Many Massachusetts residents are wondering if the state could revert to “Romneycare,” the health reform law passed in 2006 when Mitt Romney was governor, which became a model for Obamacare. The individual mandate is still on the books, but the employer mandate and other elements were replaced with provisions in the federal law.
So what would it take to reconstruct Romneycare? Aides on Beacon Hill are going through state law to see which pieces are still in place and what would have to be restored. A number of provisions in the 2006 law, like the employer mandate, were removed because they were in conflict with Obamacare. It’s not clear right now what it would it take to make Romneycare workable again. ~Martha Bebinger, WBUR
Lessons For ‘Whatever Post-ACA Is’ – Kevin Patterson, Chief Executive Officer Connect for Health Colorado
The view from Kevin Patterson, the CEO of Connect for Health Colorado, might be summarized as sunny with storm clouds on the horizon.
Patterson said enrollment numbers for 2017 are running 15 percent ahead of last year. “I think we’re feeling like things are going really well,” he said
But two things are clouding its future – first, the new Trump administration and Congressional Republicans vowing to undo Obamacare.
And in Colorado, the exchange is facing headwinds closer to home from state legislators. The legislative session got underway this month and as one of the first orders of business, Republicans unveiled a bill to repeal the exchange altogether. They are expected to zero in on a recent federal audit that found the exchange improperly spent millions in federal funds and called for that money to be returned. Patterson said the exchange has made many changes and disagrees with the recommendation to refund the money.
But if the exchange survives legislative turmoil, it still faces the possibility of federal subsidies disappearing. But Patterson believes the exchange could carry on. “I don’t know what our footprint might be,” he concedes. But he thinks it has a role in helping consumers with the eligibility process. “I do think there are things that we’ve learned that could be applied in a new era or whatever post-ACA is,” he said.

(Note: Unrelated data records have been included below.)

-- pv_equiv track=rewrite | github.com/fdexheim/N-Puzzle | tools.py | tile_yx_snail
-- ===== SOURCE A (Python) =====
-- def tile_yx_snail(flat_pos, puzzle_size):
--     start_x = -1
--     start_y = 0;
--     end_x = puzzle_size - 1
--     end_y = puzzle_size - 1
--     x = 0
--     y = 0
--     ymove = 0
--     xmove = 1
--
--     ran = puzzle_size * puzzle_size
--     for i in range(0, ran + 1):
--         if (i == flat_pos):
--             return y, x
--         if (x == end_x and y == start_y):
--             xmove = 0
--             ymove = 1
--             start_x += 1
--         elif (x == end_x and y == end_y):
--             xmove = -1
--             ymove = 0
--             start_y += 1
--         elif (x == start_x and y == end_y):
--             xmove = 0
--             ymove = -1
--             end_x -= 1
--         elif (x == start_x and y == start_y):
--             xmove = 1
--             ymove = 0
--             end_y -= 1
--         y += ymove;
--         x += xmove;
--     return 0, 0
-- ===== SOURCE B (Python) =====
-- def tile_yx_snail(flat_pos, puzzle_size):
--     n = puzzle_size
--     if n < 1 or flat_pos < 0 or flat_pos >= n * n:
--         return 0, 0
--     # peel rings: ring k (side m = n - 2k) holds 4*(m-1) cells (1 if m == 1)
--     k = 0
--     m = n
--     j = flat_pos
--     while m > 1 and j >= 4 * (m - 1):
--         j -= 4 * (m - 1)
--         m -= 2
--         k += 1
--     if m == 1:
--         return k, k
--     s = m - 1
--     if j < s:
--         return k, k + j
--     if j < 2 * s:
--         return k + (j - s), k + s
--     if j < 3 * s:
--         return k + s, k + (3 * s - j)
--     return k + (4 * s - j), k
-- ===== Notes on version B (the rewrite author's own statement) =====
-- stated objective: faster
-- what changed: A walks the spiral cell by cell (one loop iteration per cell, O(n^2)); B peels whole rings (4*(m-1) cells at a time) and computes the coordinate in closed form on the ring's four sides.
-- intended difference: For puzzle_size >= 1 (other than 2) and flat_pos equal to puzzle_size squared, one past the last cell, A returns the walker's position one step beyond the final spiral cell, while B returns the out-of-range fallback value y = 0, x = 0 that A itself uses for every other invalid index. — e.g. on tile_yx_snail(1, 1): A returns [1, 0], B returns [0, 0]
-- outside the precondition, e.g. on tile_yx_snail(3, -2): A returns (0, 3), B returns (0, 0)
import Mathlib
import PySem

But he worries an Obamacare repeal without a timely, adequate replacement could cause some insurers to pull out of the exchange or charge higher rates. Already consumers saw premiums go up and choice go down this year. And this is pressing — insures have to file rate requests in Colorado in May. “So the clock is ticking,” Patterson said. “Somebody has to give us a little more guidance I think to the industry around what the new world is going to look like. And I think the sooner we do that the better it is for every consumer.”

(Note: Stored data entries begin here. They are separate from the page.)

-- pv_equiv track=rewrite | github.com/pipeshub-ai/pipeshub-ai | backend/python/app/modules/parsers/excel/excel_parser.py | _select_representative_sample_rows
-- ===== SOURCE A (Python) =====
-- from typing import Any, Dict, List, Optional, Tuple, Union
--
-- NUM_SAMPLE_ROWS = 5  # Number of representative sample rows to select for header generation
--
-- def _select_representative_sample_rows(
--     data_rows: List[List[Any]], num_sample_rows: int = NUM_SAMPLE_ROWS
-- ) -> List[Tuple[int, List[Any], int]]:
--     """
--     Select representative sample rows from data by prioritizing rows with fewer empty values.
--
--     This method selects up to num_sample_rows rows, prioritizing:
--     1. Perfect rows with no empty values (stops early if enough are found)
--     2. Rows with the fewest empty values as fallback
--
--     Args:
--         data_rows: List of rows (each row is a list of values)
--         num_sample_rows: Number of sample rows to select (default: NUM_SAMPLE_ROWS)
--
--     Returns:
--         List of tuples (row_index, row_list, empty_count) sorted by original index
--     """
--     selected_rows = []
--     fallback_rows = []
--
--     for idx, row in enumerate(data_rows):
--         # Count empty values in this row
--         empty_count = sum(1 for value in row if value is None or (isinstance(value, str) and value.strip() == ""))
--
--         if empty_count == 0:
--             # Perfect row with no empty values
--             selected_rows.append((idx, row, empty_count))
--             if len(selected_rows) >= num_sample_rows:
--                 break  # Early stop - found enough perfect rows
--         else:
--             # Keep track of best non-perfect rows as fallback
--             fallback_rows.append((idx, row, empty_count))
--
--     # If we didn't find enough perfect rows, supplement with the best fallback rows
--     if len(selected_rows) < num_sample_rows:
--         # Sort fallback rows by empty count (ascending), then by index
--         fallback_rows.sort(key=lambda x: (x[2], x[0]))
--         # Add the best fallback rows to reach the target count
--         needed = num_sample_rows - len(selected_rows)
--         selected_rows.extend(fallback_rows[:needed])
--
--     # Sort by original index to maintain logical order
--     selected_rows.sort(key=lambda x: x[0])
--
--     return selected_rows
-- ===== SOURCE B (Python) =====
-- NUM_SAMPLE_ROWS = 5
--
--
-- def _select_representative_sample_rows(data_rows, num_sample_rows=NUM_SAMPLE_ROWS):
--     # Select the num_sample_rows rows with the fewest empty values (ties broken by
--     # original position), returned in original-index order.
--     if num_sample_rows <= 0:
--         return []
--     scored = [
--         (idx, row, sum(1 for v in row if v is None or (isinstance(v, str) and v.strip() == "")))
--         for idx, row in enumerate(data_rows)
--     ]
--     best = sorted(scored, key=lambda t: (t[2], t[0]))[:num_sample_rows]
--     best.sort(key=lambda t: t[0])
--     return best
-- ===== Notes on version B (the rewrite author's own statement) =====
-- stated objective: simpler
-- what changed: B replaces A's two-accumulator scan with early break plus fallback-sort-and-supplement by a single score-everything pass, one stable sort by (empty_count, index) truncated to k, and a final sort by index.
-- intended difference: When num_sample_rows <= 0 and the data contains a row with no empty values, A still returns a one-element list holding the first such perfect row (its early-break fires before the count is checked), while B returns [] — the intended result when zero or fewer sample rows are requested. — e.g. on _select_representative_sample_rows([[some "x"]], 0): A returns [(0, [some "x"], 0)], B returns []
import Mathlib
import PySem

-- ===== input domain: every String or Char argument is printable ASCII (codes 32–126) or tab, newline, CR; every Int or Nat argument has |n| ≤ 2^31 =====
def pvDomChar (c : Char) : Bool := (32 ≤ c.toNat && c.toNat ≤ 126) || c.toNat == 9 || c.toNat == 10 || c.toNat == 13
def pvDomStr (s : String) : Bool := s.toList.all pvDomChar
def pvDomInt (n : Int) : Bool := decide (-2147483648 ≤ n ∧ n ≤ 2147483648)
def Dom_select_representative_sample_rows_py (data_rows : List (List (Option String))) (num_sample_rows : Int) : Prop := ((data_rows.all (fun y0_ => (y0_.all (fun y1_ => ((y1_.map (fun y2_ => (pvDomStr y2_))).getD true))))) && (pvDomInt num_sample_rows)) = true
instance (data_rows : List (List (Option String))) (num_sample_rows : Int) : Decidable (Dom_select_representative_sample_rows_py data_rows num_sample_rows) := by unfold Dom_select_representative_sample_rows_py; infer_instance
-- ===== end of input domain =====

But, he said beyond 2017, the exchange could look to expand its other lines of business beyond the individual marketplace, including helping large and small employers figure our insurance packages and benefits. “I think that’s somewhere where we can show some more value,” he said.

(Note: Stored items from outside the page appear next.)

lemma seen_inner_contains (pkts : List Int) (S : PySem.Set Int) (d : PySem.Dict Int (PySem.Set Int)) (k : Int) :
    (pkts.foldl (fun d k => if d.contains k
        then d.modify k PySem.Set.empty (fun s => PySem.Set.update s S) else d) d).contains k = d.contains k := by
  rw [PySem.Dict.contains_eq_decide_mem_keys, PySem.Dict.contains_eq_decide_mem_keys, seen_inner_keys]

lemma seen_inner_mem (pkts : List Int) (S : PySem.Set Int) (d : PySem.Dict Int (PySem.Set Int)) (k x : Int) :
    x ∈ (pkts.foldl (fun d k => if d.contains k
        then d.modify k PySem.Set.empty (fun s => PySem.Set.update s S) else d) d).getD k PySem.Set.empty
      ↔ x ∈ d.getD k PySem.Set.empty ∨ (d.contains k = true ∧ k ∈ pkts ∧ x ∈ S) := by
  induction pkts generalizing d with
  | nil => simp
  | cons h t ih =>
      rw [List.foldl_cons, ih]
      by_cases hc : d.contains h = true
      · rw [if_pos hc]
        have hck : ∀ k', (d.modify h PySem.Set.empty (fun s => PySem.Set.update s S)).contains k' = d.contains k' := by
          intro k'
          rw [PySem.Dict.contains_modify]
          by_cases hkh : k' = h
          · subst hkh; simp [hc]
          · simp [hkh]
        rw [hck k, PySem.Dict.getD_modify]
        by_cases hkh : k = h
        · subst hkh
          rw [if_pos rfl, PySem.Set.mem_update]
          simp only [List.mem_cons, true_or, hc, true_and]
          tauto
        · simp only [if_neg hkh, List.mem_cons]
          constructor
          · rintro (h1 | ⟨h2, h3, h4⟩)
            · exact Or.inl h1
            · exact Or.inr ⟨h2, Or.inr h3, h4⟩
          · rintro (h1 | ⟨h2, (rfl | h3), h4⟩)
            · exact Or.inl h1
            · exact absurd rfl hkh
            · exact Or.inr ⟨h2, h3, h4⟩
      · rw [if_neg hc, List.mem_cons]
        constructor
        · rintro (h1 | ⟨h2, h3, h4⟩)
          · exact Or.inl h1
          · exact Or.inr ⟨h2, Or.inr h3, h4⟩
        · rintro (h1 | ⟨h2, (rfl | h3), h4⟩)
          · exact Or.inl h1
          · exact absurd h2 (by simpa using hc)
          · exact Or.inr ⟨h2, h3, h4⟩

lemma seen_inner_nodup (pkts : List Int) (S : PySem.Set Int) (d : PySem.Dict Int (PySem.Set Int))
    (hd : ∀ k, (d.getD k PySem.Set.empty).Nodup) (k : Int) :
    ((pkts.foldl (fun d k => if d.contains k
        then d.modify k PySem.Set.empty (fun s => PySem.Set.update s S) else d) d).getD k PySem.Set.empty).Nodup := by
  induction pkts generalizing d with
  | nil => exact hd k
  | cons h t ih =>
      rw [List.foldl_cons]
      refine ih _ (fun k' => ?_)
      split
      · rw [PySem.Dict.getD_modify]
        split
        · exact PySem.Set.nodup_update _ _ (hd h)
        · exact hd k'
      · exact hd k'

lemma seen_outer_keys (qs : List (Int × PySem.Dict Int Int)) (cs : PySem.Dict Int (PySem.Set Int))
    (d : PySem.Dict Int (PySem.Set Int)) :
    (qs.foldl (fun d q => q.2.keys.foldl
      (fun d k => if d.contains k
        then d.modify k PySem.Set.empty (fun s => PySem.Set.update s (cs.getD q.1 PySem.Set.empty))
        else d) d) d).keys = d.keys := by
  induction qs generalizing d with
  | nil => rfl
  | cons q t ih => rw [List.foldl_cons, ih, seen_inner_keys]

lemma seen_outer_mem (qs : List (Int × PySem.Dict Int Int)) (cs : PySem.Dict Int (PySem.Set Int))
    (d : PySem.Dict Int (PySem.Set Int)) (k x : Int) :
    x ∈ (qs.foldl (fun d q => q.2.keys.foldl
      (fun d k => if d.contains k
        then d.modify k PySem.Set.empty (fun s => PySem.Set.update s (cs.getD q.1 PySem.Set.empty))
        else d) d) d).getD k PySem.Set.empty
      ↔ x ∈ d.getD k PySem.Set.empty ∨
        (d.contains k = true ∧ ∃ q ∈ qs, k ∈ q.2.keys ∧ x ∈ cs.getD q.1 PySem.Set.empty) := by
  induction qs generalizing d with
  | nil => simp
  | cons q t ih =>
      rw [List.foldl_cons, ih, seen_inner_contains, seen_inner_mem]
      simp only [List.mem_cons]
      constructor
      · rintro ((h1 | ⟨h2, h3, h4⟩) | ⟨h2, p, hp, h3, h4⟩)
        · exact Or.inl h1
        · exact Or.inr ⟨h2, q, Or.inl rfl, h3, h4⟩
        · exact Or.inr ⟨h2, p, Or.inr hp, h3, h4⟩
      · rintro (h1 | ⟨h2, p, (rfl | hp), h3, h4⟩)
        · exact Or.inl (Or.inl h1)
        · exact Or.inl (Or.inr ⟨h2, h3, h4⟩)
        · exact Or.inr ⟨h2, p, hp, h3, h4⟩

Colorado’s exchange is also flirting with the possibility of working with neighboring states, particularly those in the mountain time zone. “We’re kind of used to working together as western states on problems that are really unique to us,” Patterson said. “That’s where I would start.” ~John Daley, Colorado Public Radio
This story is part of a reporting partnership with NPR, local member stations and Kaiser Health News.
Correction: A previous version of this story stated that the insurance marketplaces created by the Affordable Care Act were in their third year of open enrollment. The marketplaces were in their fourth year. KHN regrets the error.